"""

-- pv_equiv track=rewrite | github.com/jmiller9930/blackbox | training/exams/finquant_exam_proctor.py | _find_json_objects
-- ===== SOURCE A (Python) =====
-- def _find_json_objects(text: str) -> list[str]:
--     """Find all top-level JSON objects using bracket counting (handles nesting)."""
--     results = []
--     depth = 0
--     start = -1
--     in_string = False
--     escape = False
--     for i, ch in enumerate(text):
--         if escape:
--             escape = False
--             continue
--         if ch == "\\" and in_string:
--             escape = True
--             continue
--         if ch == '"':
--             in_string = not in_string
--             continue
--         if in_string:
--             continue
--         if ch == "{":
--             if depth == 0:
--                 start = i
--             depth += 1
--         elif ch == "}":
--             depth -= 1
--             if depth == 0 and start != -1:
--                 results.append(text[start:i + 1])
--                 start = -1
--     return results
-- ===== SOURCE B (Python) =====
-- def _find_json_objects(text: str) -> list[str]:
--     """Two-pass variant: first filter out-of-string braces with their positions,
--     then do the depth counting over that (usually much shorter) list."""
--     braces = []
--     in_string = False
--     escape = False
--     for i, ch in enumerate(text):
--         if escape:
--             escape = False
--         elif ch == "\\" and in_string:
--             escape = True
--         elif ch == '"':
--             in_string = not in_string
--         elif not in_string and ch in "{}":
--             braces.append((i, ch))
--     results = []
--     depth = 0
--     start = -1
--     for i, ch in braces:
--         if ch == "{":
--             if depth == 0:
--                 start = i
--             depth += 1
--         else:
--             depth -= 1
--             if depth == 0 and start != -1:
--                 results.append(text[start:i + 1])
--                 start = -1
--     return results
-- ===== Notes on version B (the rewrite author's own statement) =====
-- stated objective: alternative
-- what changed: Split A's single five-state loop into two passes: a string-aware scan that collects only the brace characters outside strings with their positions, then a depth-counting fold over that filtered list.
import Mathlib
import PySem

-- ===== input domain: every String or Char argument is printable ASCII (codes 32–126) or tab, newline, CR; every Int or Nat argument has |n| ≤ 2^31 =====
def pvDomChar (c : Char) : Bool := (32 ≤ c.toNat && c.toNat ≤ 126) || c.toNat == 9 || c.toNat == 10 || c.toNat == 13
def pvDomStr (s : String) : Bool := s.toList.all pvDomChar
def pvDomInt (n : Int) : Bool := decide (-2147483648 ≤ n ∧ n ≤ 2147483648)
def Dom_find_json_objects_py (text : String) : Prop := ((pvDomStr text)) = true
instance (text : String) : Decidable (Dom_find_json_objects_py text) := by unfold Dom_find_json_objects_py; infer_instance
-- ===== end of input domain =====

-- B splits A's single five-state loop into two passes (filter out-of-string braces, then depth-count); same cost, different decomposition.


-- ===== PORT A =====
-- one step of A's loop; state = (results, depth, start, in_string, escape)
def pvStepA (tl : List Char) (st : List String × Int × Int × Bool × Bool) (p : Int × Char)
    : List String × Int × Int × Bool × Bool :=
  match st with
  | (res, depth, start, inS, esc) =>
    if esc then (res, depth, start, inS, false)
    else if p.2 = '\\' ∧ inS = true then (res, depth, start, inS, true)
    else if p.2 = '"' then (res, depth, start, !inS, esc)
    else if inS then (res, depth, start, inS, esc)
    else if p.2 = '{' then
      (res, depth + 1, (if depth = 0 then p.1 else start), inS, esc)
    else if p.2 = '}' then
      if depth - 1 = 0 ∧ start ≠ -1 then
        (res ++ [String.ofList (PySem.List.slice tl (some start) (some (p.1 + 1)))], depth - 1, -1, inS, esc)
      else (res, depth - 1, start, inS, esc)
    else (res, depth, start, inS, esc)

def find_json_objects_py (text : String) : List String :=
  ((PySem.List.enumerate text.toList 0).foldl (pvStepA text.toList)
    ([], 0, -1, false, false)).1

-- ===== PORT B =====
-- pass 1: collect out-of-string braces with positions; state = (braces, in_string, escape)
def pvStep1 (st : List (Int × Char) × Bool × Bool) (p : Int × Char)
    : List (Int × Char) × Bool × Bool :=
  match st with
  | (bs, inS, esc) =>
    if esc then (bs, inS, false)
    else if p.2 = '\\' ∧ inS = true then (bs, inS, true)
    else if p.2 = '"' then (bs, !inS, esc)
    else if inS = false ∧ (p.2 = '{' ∨ p.2 = '}') then (bs ++ [p], inS, esc)
    else (bs, inS, esc)

-- pass 2: depth counting over the brace list; state = (results, depth, start)
def pvStep2 (tl : List Char) (st : List String × Int × Int) (p : Int × Char)
    : List String × Int × Int :=
  match st with
  | (res, depth, start) =>
    if p.2 = '{' then (res, depth + 1, (if depth = 0 then p.1 else start))
    else
      if depth - 1 = 0 ∧ start ≠ -1 then
        (res ++ [String.ofList (PySem.List.slice tl (some start) (some (p.1 + 1)))], depth - 1, -1)
      else (res, depth - 1, start)

def find_json_objects_py_alt (text : String) : List String :=
  let tl := text.toList
  let braces := ((PySem.List.enumerate tl 0).foldl pvStep1 ([], false, false)).1
  (braces.foldl (pvStep2 tl) ([], 0, -1)).1

-- ===== PRECONDITION & SPEC =====
def Spec_find_json_objects_py (text : String) (out : List String) : Prop := out = find_json_objects_py_alt text
instance (text : String) (out : List String) : Decidable (Spec_find_json_objects_py text out) := by unfold Spec_find_json_objects_py; infer_instance

-- ===== CLAIM (what is proved, stated in full; the proofs are below) =====
def Claim_equal_find_json_objects_py : Prop := ∀ (text : String), Dom_find_json_objects_py text → Spec_find_json_objects_py text (find_json_objects_py text)

-- ===== LEMMAS AND PROOFS =====

-- pass 1's accumulator only grows on the right
theorem pvStep1_acc (l : List (Int × Char)) : ∀ (bs : List (Int × Char)) (inS esc : Bool),
    l.foldl pvStep1 (bs, inS, esc)
      = ((bs ++ (l.foldl pvStep1 ([], inS, esc)).1),
         (l.foldl pvStep1 ([], inS, esc)).2) := by
  induction l with
  | nil => intro bs inS esc; simp
  | cons p l ih =>
    intro bs inS esc
    simp only [List.foldl_cons, pvStep1, List.nil_append]
    split_ifs with h1 h2 h3 h4
    · exact ih bs inS false
    · exact ih bs inS true
    · exact ih bs (!inS) esc
    · rw [ih (bs ++ [p]), ih [p]]; simp
    · exact ih bs inS esc

-- A's fold equals pass 1 followed by pass 2
theorem pv_key (tl : List Char) (l : List (Int × Char)) :
    ∀ (res : List String) (depth start : Int) (inS esc : Bool),
    l.foldl (pvStepA tl) (res, depth, start, inS, esc)
      = (((l.foldl pvStep1 ([], inS, esc)).1.foldl (pvStep2 tl) (res, depth, start)).1,
         ((l.foldl pvStep1 ([], inS, esc)).1.foldl (pvStep2 tl) (res, depth, start)).2.1,
         ((l.foldl pvStep1 ([], inS, esc)).1.foldl (pvStep2 tl) (res, depth, start)).2.2,
         (l.foldl pvStep1 ([], inS, esc)).2) := by
  induction l with
  | nil => intro res depth start inS esc; simp
  | cons p l ih =>
    intro res depth start inS esc
    simp only [List.foldl_cons]
    cases esc with
    | true =>
      simp only [pvStepA, pvStep1, if_pos trivial]
      exact ih res depth start inS false
    | false =>
    cases inS with
    | true =>
      by_cases h2 : p.2 = '\\'
      · simp [pvStepA, pvStep1, h2]
        exact ih res depth start true true
      · by_cases h3 : p.2 = '"'
        · simp [pvStepA, pvStep1, h3]
          exact ih res depth start false false
        · simp [pvStepA, pvStep1, h2, h3]
          exact ih res depth start true false
    | false =>
      by_cases h3 : p.2 = '"'
      · simp [pvStepA, pvStep1, h3]
        exact ih res depth start true false
      · by_cases h5 : p.2 = '{' ∨ p.2 = '}'
        · simp [pvStepA, pvStep1, h3]
          rw [if_pos h5, pvStep1_acc l [p]]
          simp only [List.singleton_append, List.foldl_cons]
          rcases h5 with h5 | h5
          · rw [if_pos h5, ih res (depth + 1) (if depth = 0 then p.1 else start) false false]
            simp [pvStep2, h5]
          · have hne : p.2 ≠ '{' := by rw [h5]; decide
            rw [if_neg hne, if_pos h5]
            by_cases h6 : depth - 1 = 0 ∧ ¬ start = -1
            · rw [if_pos h6,
                  ih (res ++ [String.ofList (PySem.List.slice tl (some start) (some (p.1 + 1)))])
                     (depth - 1) (-1) false false]
              simp [pvStep2, hne, h6]
            · rw [if_neg h6, ih res (depth - 1) start false false]
              simp [pvStep2, hne, h6]
        · push Not at h5
          simp [pvStepA, pvStep1, h3, h5.1, h5.2]
          exact ih res depth start false false

theorem find_json_objects_py_spec : Claim_equal_find_json_objects_py := by
  intro text _
  unfold Spec_find_json_objects_py find_json_objects_py find_json_objects_py_alt
  rw [pv_key text.toList (PySem.List.enumerate text.toList 0) [] 0 (-1) false false]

"""

• _Prompt_: What is needed is every line from the data above that includes the string "pvStepA", copied out.

• _Answer to this exercise_:
def pvStepA (tl : List Char) (st : List String × Int × Int × Bool × Bool) (p : Int × Char)
  ((PySem.List.enumerate text.toList 0).foldl (pvStepA text.toList)
    l.foldl (pvStepA tl) (res, depth, start, inS, esc)
      simp only [pvStepA, pvStep1, if_pos trivial]
      · simp [pvStepA, pvStep1, h2]
        · simp [pvStepA, pvStep1, h3]
        · simp [pvStepA, pvStep1, h2, h3]
      · simp [pvStepA, pvStep1, h3]
        · simp [pvStepA, pvStep1, h3]
          simp [pvStepA, pvStep1, h3, h5.1, h5.2]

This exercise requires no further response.